The HER2 gene plays a significant role in regulating cell growth and division. While a normal component of cellular function, its malfunction can contribute to the development and progression of certain cancers. Understanding HER2 is important because its activity influences the behavior of cancer cells.
The HER2 Gene’s Normal Role
The HER2 gene, also known as ERBB2, provides instructions for making the human epidermal growth factor receptor 2 protein. This protein is a receptor found on the surface of various cells throughout the body, including breast cells. It belongs to a family of proteins called epidermal growth factor receptors (EGFRs), which transmit signals from outside the cell to its interior.
When activated, HER2 forms pairs with other HER family receptors, initiating signaling pathways inside the cell. These pathways act like an “on-off switch,” controlling cellular processes such as growth, division, and repair. This signaling ensures that cells grow and divide appropriately, maintaining healthy tissue function. Unlike its family members, HER2 does not directly bind to a specific signaling molecule for activation, but rather becomes active through interactions with other HER family members.
When HER2 Goes Awry
Problems arise when the HER2 gene malfunctions, leading to an excess of HER2 proteins on the cell surface. This malfunction often involves “HER2 gene amplification,” where cells have too many copies of the HER2 gene. This amplification causes “HER2 protein overexpression,” meaning there are an abnormally high number of HER2 receptors on the cell surface.
When the “on-off switch” of HER2 signaling becomes stuck in the “on” position due to this overexpression, cells receive continuous growth signals. This constant signaling leads to uncontrolled cell growth and division, a hallmark of cancer development. The abnormal activity of HER2 contributes to the unchecked proliferation of cells, fueling tumor formation and progression.
HER2’s Influence on Cancer
HER2 overexpression impacts the behavior of cancer, making it a more aggressive form of the disease. Cancers with elevated HER2 levels tend to grow and spread more rapidly than those without, and they may also have a higher chance of returning after treatment. This increased aggressiveness is due to the constant growth signals that drive rapid cell division.
While HER2 is most commonly associated with breast cancer, it is also found in other cancer types, including gastric and gastroesophageal junction cancers. It can also appear in ovarian, bladder, and lung cancers. Identifying a patient’s HER2 status is important because it directly influences the prognosis and guides the selection of treatment strategies.
How HER2 Status is Determined
Determining a patient’s HER2 status involves testing tissue samples obtained from a biopsy or surgery. Two laboratory methods are used for this assessment: Immunohistochemistry (IHC) and Fluorescence In Situ Hybridization (FISH). IHC measures the amount of HER2 protein on the surface of cancer cells by using antibodies that bind to the protein and produce a colored stain.
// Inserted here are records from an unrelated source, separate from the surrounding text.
-- pv_equiv track=rewrite | github.com/Mic-Toc/Ex6 | moogle.py | find_query_pages
-- ===== SOURCE A (Python) =====
-- from typing import Dict
--
-- def find_query_pages(words_query,
--                      find_words_dict: Dict[str, Dict[str, int]],
--                      total_pages):
--
--     pages_with_query = []
--     # for dictionary in find_words_dict.values():
--     #     for page in dictionary.keys():
--     #
--     #         for word in words_query:
--     #             if word not in find_words_dict.keys():
--     #                 return None
--     #
--     #             elif page not in find_words_dict[word].keys():
--     #                 is_append = False
--     #                 break
--     #
--     #         if is_append:
--     #             pages_with_query.append(page)
--     for page in total_pages:
--         is_append = True
--
--         for word in words_query:
--             if word not in find_words_dict.keys():
--                 return None
--
--             elif page not in find_words_dict[word].keys():
--
--                 is_append = False
--                 break
--
--         if is_append:
--             pages_with_query.append(page)
--
--     return pages_with_query
-- ===== SOURCE B (Python) =====
-- def find_query_pages(words_query, find_words_dict, total_pages):
--     matches = list(total_pages)
--     for word in words_query:
--         if not matches:
--             return []
--         if word not in find_words_dict:
--             return None
--         pages = find_words_dict[word]
--         matches = [p for p in matches if p in pages]
--     return matches
-- ===== Notes on version B (the rewrite author's own statement) =====
-- stated objective: alternative
-- what changed: B traverses word-major instead of A's page-major nested scan: it keeps one shrinking candidate-page list, filters it once per query word, and exits early when no candidate remains or a word is unknown.
import Mathlib
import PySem

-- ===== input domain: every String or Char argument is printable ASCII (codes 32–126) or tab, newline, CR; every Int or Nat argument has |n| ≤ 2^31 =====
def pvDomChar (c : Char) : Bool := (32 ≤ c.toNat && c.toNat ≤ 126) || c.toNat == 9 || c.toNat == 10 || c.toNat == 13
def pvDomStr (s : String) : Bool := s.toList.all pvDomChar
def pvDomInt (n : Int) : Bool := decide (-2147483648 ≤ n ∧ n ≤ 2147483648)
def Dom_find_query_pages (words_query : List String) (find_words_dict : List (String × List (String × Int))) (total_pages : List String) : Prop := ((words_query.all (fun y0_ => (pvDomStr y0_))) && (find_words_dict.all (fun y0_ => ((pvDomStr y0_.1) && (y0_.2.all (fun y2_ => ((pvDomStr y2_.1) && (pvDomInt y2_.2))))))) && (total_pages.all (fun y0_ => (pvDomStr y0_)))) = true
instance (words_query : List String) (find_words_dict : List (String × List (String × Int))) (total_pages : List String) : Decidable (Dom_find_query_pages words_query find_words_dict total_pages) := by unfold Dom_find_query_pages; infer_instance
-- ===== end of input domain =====

-- B traverses word-major with one shrinking candidate-page list and early exits,
-- instead of A's page-major nested re-scan of the whole query for every page.

-- ===== PORT A =====
-- inner 'for word in words_query' loop for one page:
-- none = 'return None', some false = break (page dropped), some true = append
def pvInnerA (find_words_dict : List (String × List (String × Int))) (page : String) :
    List String → Option Bool
  | [] => some true
  | w :: ws =>
    if !(PySem.Dict.mk find_words_dict).contains w then none
    else if !(PySem.Dict.mk ((PySem.Dict.mk find_words_dict).getD w [])).contains page then
      some false
    else pvInnerA find_words_dict page ws

-- outer 'for page in total_pages' loop, acc = pages_with_query
def pvOuterA (words_query : List String) (find_words_dict : List (String × List (String × Int))) :
    List String → List String → Option (List String)
  | [], acc => some acc
  | page :: ps, acc =>
    match pvInnerA find_words_dict page words_query with
    | none => none
    | some true => pvOuterA words_query find_words_dict ps (acc ++ [page])
    | some false => pvOuterA words_query find_words_dict ps acc

def find_query_pages (words_query : List String) (find_words_dict : List (String × List (String × Int))) (total_pages : List String) : Option (List String) :=
  pvOuterA words_query find_words_dict total_pages []

-- ===== PORT B =====
-- 'for word in words_query' loop carrying the candidate list `cand`
def pvLoopB (find_words_dict : List (String × List (String × Int))) :
    List String → List String → Option (List String)
  | [], cand => some cand
  | w :: ws, cand =>
    if cand = [] then some []
    else if !(PySem.Dict.mk find_words_dict).contains w then none
    else pvLoopB find_words_dict ws
      (cand.filter fun p =>
        (PySem.Dict.mk ((PySem.Dict.mk find_words_dict).getD w [])).contains p)

def find_query_pages_alt (words_query : List String) (find_words_dict : List (String × List (String × Int))) (total_pages : List String) : Option (List String) :=
  pvLoopB find_words_dict words_query total_pages

-- ===== PRECONDITION & SPEC =====
def Spec_find_query_pages (words_query : List String) (find_words_dict : List (String × List (String × Int))) (total_pages : List String) (out : Option (List String)) : Prop := out = find_query_pages_alt words_query find_words_dict total_pages
instance (words_query : List String) (find_words_dict : List (String × List (String × Int))) (total_pages : List String) (out : Option (List String)) : Decidable (Spec_find_query_pages words_query find_words_dict total_pages out) := by unfold Spec_find_query_pages; infer_instance

-- ===== CLAIM (what is proved, stated in full; the proofs are below) =====
def Claim_equal_find_query_pages : Prop := ∀ (words_query : List String) (find_words_dict : List (String × List (String × Int))) (total_pages : List String), Dom_find_query_pages words_query find_words_dict total_pages → Spec_find_query_pages words_query find_words_dict total_pages (find_query_pages words_query find_words_dict total_pages)

-- ===== LEMMAS AND PROOFS =====

-- 'some query word is absent from the dictionary (up to here)'
def pvMiss (d : List (String × List (String × Int))) : List String → Bool
  | [] => false
  | w :: ws => if (PySem.Dict.mk d).contains w then pvMiss d ws else true

-- 'page p is indexed under every query word that precedes the first absent one'
def pvKeep (d : List (String × List (String × Int))) (p : String) : List String → Bool
  | [] => true
  | w :: ws =>
    if (PySem.Dict.mk d).contains w then
      (PySem.Dict.mk ((PySem.Dict.mk d).getD w [])).contains p && pvKeep d p ws
    else true

lemma pvMiss_cons_pos (d : List (String × List (String × Int))) (w : String) (ws : List String)
    (hw : (PySem.Dict.mk d).contains w = true) : pvMiss d (w :: ws) = pvMiss d ws := by
  simp [pvMiss, hw]

lemma pvMiss_cons_neg (d : List (String × List (String × Int))) (w : String) (ws : List String)
    (hw : (PySem.Dict.mk d).contains w = false) : pvMiss d (w :: ws) = true := by
  simp [pvMiss, hw]

lemma pvKeep_cons_pos (d : List (String × List (String × Int))) (p w : String) (ws : List String)
    (hw : (PySem.Dict.mk d).contains w = true) :
    pvKeep d p (w :: ws)
      = ((PySem.Dict.mk ((PySem.Dict.mk d).getD w [])).contains p && pvKeep d p ws) := by
  simp [pvKeep, hw]

lemma pvKeep_cons_neg (d : List (String × List (String × Int))) (p w : String) (ws : List String)
    (hw : (PySem.Dict.mk d).contains w = false) : pvKeep d p (w :: ws) = true := by
  simp [pvKeep, hw]

-- A's inner loop in terms of pvMiss / pvKeep
lemma pvInnerA_char (d : List (String × List (String × Int))) (p : String) (ws : List String) :
    pvInnerA d p ws =
      if pvMiss d ws && pvKeep d p ws then none
      else some (!pvMiss d ws && pvKeep d p ws) := by
  induction ws with
  | nil => simp [pvInnerA, pvMiss, pvKeep]
  | cons w ws ih =>
    by_cases hw : (PySem.Dict.mk d).contains w = true
    · rw [pvMiss_cons_pos d w ws hw, pvKeep_cons_pos d p w ws hw]
      by_cases hp : (PySem.Dict.mk ((PySem.Dict.mk d).getD w [])).contains p = true
      · simp [pvInnerA, hw, hp, ih]
      · simp only [Bool.not_eq_true] at hp
        simp [pvInnerA, hw, hp]
    · simp only [Bool.not_eq_true] at hw
      rw [pvMiss_cons_neg d w ws hw, pvKeep_cons_neg d p w ws hw]
      simp [pvInnerA, hw]

-- A's outer loop
lemma pvOuterA_char (wq : List String) (d : List (String × List (String × Int)))
    (ps acc : List String) :
    pvOuterA wq d ps acc =
      if ps.any (fun p => (pvInnerA d p wq).isNone) then none
      else some (acc ++ ps.filter (fun p => pvInnerA d p wq == some true)) := by
  induction ps generalizing acc with
  | nil => simp [pvOuterA]
  | cons page ps ih =>
    rcases h : pvInnerA d page wq with _ | b
    · simp [pvOuterA, h]
    · cases b
      · simp [pvOuterA, h, ih]
      · simp [pvOuterA, h, ih (acc ++ [page])]

-- B's word-major loop in terms of the same pvMiss / pvKeep
lemma pvLoopB_char (d : List (String × List (String × Int))) (ws cand : List String) :
    pvLoopB d ws cand =
      if pvMiss d ws && cand.any (fun p => pvKeep d p ws) then none
      else some (cand.filter (fun p => !pvMiss d ws && pvKeep d p ws)) := by
  induction ws generalizing cand with
  | nil =>
    simp only [pvLoopB, pvMiss, Bool.false_and, Bool.false_eq_true, if_false, Bool.not_false,
      pvKeep, Bool.true_and, List.filter_true]
  | cons w ws ih =>
    by_cases hmm : cand = []
    · subst hmm
      simp [pvLoopB]
    · by_cases hw : (PySem.Dict.mk d).contains w = true
      · rw [show pvLoopB d (w :: ws) cand
            = pvLoopB d ws (cand.filter fun p =>
                (PySem.Dict.mk ((PySem.Dict.mk d).getD w [])).contains p) by
          simp [pvLoopB, hmm, hw]]
        rw [ih, pvMiss_cons_pos d w ws hw, List.any_filter, List.filter_filter]
        have hfun : ∀ p, pvKeep d p (w :: ws)
            = ((PySem.Dict.mk ((PySem.Dict.mk d).getD w [])).contains p && pvKeep d p ws) :=
          fun p => pvKeep_cons_pos d p w ws hw
        have h1 : (fun p => (PySem.Dict.mk ((PySem.Dict.mk d).getD w [])).contains p
              && pvKeep d p ws) = (fun p => pvKeep d p (w :: ws)) :=
          funext fun p => (hfun p).symm
        have h2 : (fun p => (!pvMiss d ws && pvKeep d p ws)
              && (PySem.Dict.mk ((PySem.Dict.mk d).getD w [])).contains p)
            = (fun p => !pvMiss d ws && pvKeep d p (w :: ws)) :=
          funext fun p => by
            rw [hfun p, Bool.and_assoc,
              Bool.and_comm (pvKeep d p ws) ((PySem.Dict.mk ((PySem.Dict.mk d).getD w [])).contains p)]
        rw [h1, h2]
      · simp only [Bool.not_eq_true] at hw
        have hany : cand.any (fun p => pvKeep d p (w :: ws)) = true := by
          rcases cand with _ | ⟨m, ms⟩
          · exact absurd rfl hmm
          · exact List.any_eq_true.2 ⟨m, List.mem_cons_self, pvKeep_cons_neg d m w ws hw⟩
        rw [pvMiss_cons_neg d w ws hw]
        simp [pvLoopB, hmm, hw, hany]

-- ===== VERDICT (by name: the statement is the Claim_ definition above) =====
theorem find_query_pages_spec : Claim_equal_find_query_pages := by
  intro wq d tp _
  unfold Spec_find_query_pages find_query_pages find_query_pages_alt
  rw [pvOuterA_char, pvLoopB_char, List.nil_append]
  have e1 : (fun p => (pvInnerA d p wq).isNone)
      = (fun p => pvMiss d wq && pvKeep d p wq) := by
    funext p
    rw [pvInnerA_char]
    cases hm : pvMiss d wq <;> cases hk : pvKeep d p wq <;> simp
  have e2 : (fun p => pvInnerA d p wq == some true)
      = (fun p => !pvMiss d wq && pvKeep d p wq) := by
    funext p
    rw [pvInnerA_char]
    cases hm : pvMiss d wq <;> cases hk : pvKeep d p wq <;> simp
  rw [e1, e2]
  have e3 : (tp.any fun p => pvMiss d wq && pvKeep d p wq)
      = (pvMiss d wq && tp.any fun p => pvKeep d p wq) := by
    cases hm : pvMiss d wq <;> simp
  rw [e3]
IHC results are reported on a scale from 0 to 3+. A score of 0 or 1+ indicates HER2-negative status, meaning low or no HER2 protein overexpression. A score of 3+ signifies HER2-positive status, indicating significant overexpression. If the IHC result is 2+, equivocal or borderline, a FISH test is performed to confirm the HER2 status. FISH directly counts the number of HER2 gene copies within the cancer cells, using fluorescent probes that attach to the gene. A positive FISH result indicates gene amplification and confirms HER2-positive status, while a negative result confirms HER2-negative status.
Targeting HER2 in Treatment
Understanding HER2 status has advanced cancer treatment by enabling the development of targeted therapies. These “HER2-targeted therapies” are designed to block the HER2 protein, interfering with its ability to send growth signals to cancer cells. Examples include monoclonal antibodies like trastuzumab and pertuzumab, and antibody-drug conjugates such as trastuzumab emtansine (T-DM1) and fam-trastuzumab deruxtecan-nxki.
Trastuzumab works by binding to the HER2 receptor, slowing cell replication and flagging cancer cells for destruction by the body’s immune system. Pertuzumab binds to a different region of HER2, preventing it from pairing with other HER receptors, such as HER3, which activates growth pathways. These targeted drugs are effective because they specifically address the abnormal HER2 pathway, often leading to improved outcomes for patients with HER2-positive cancers.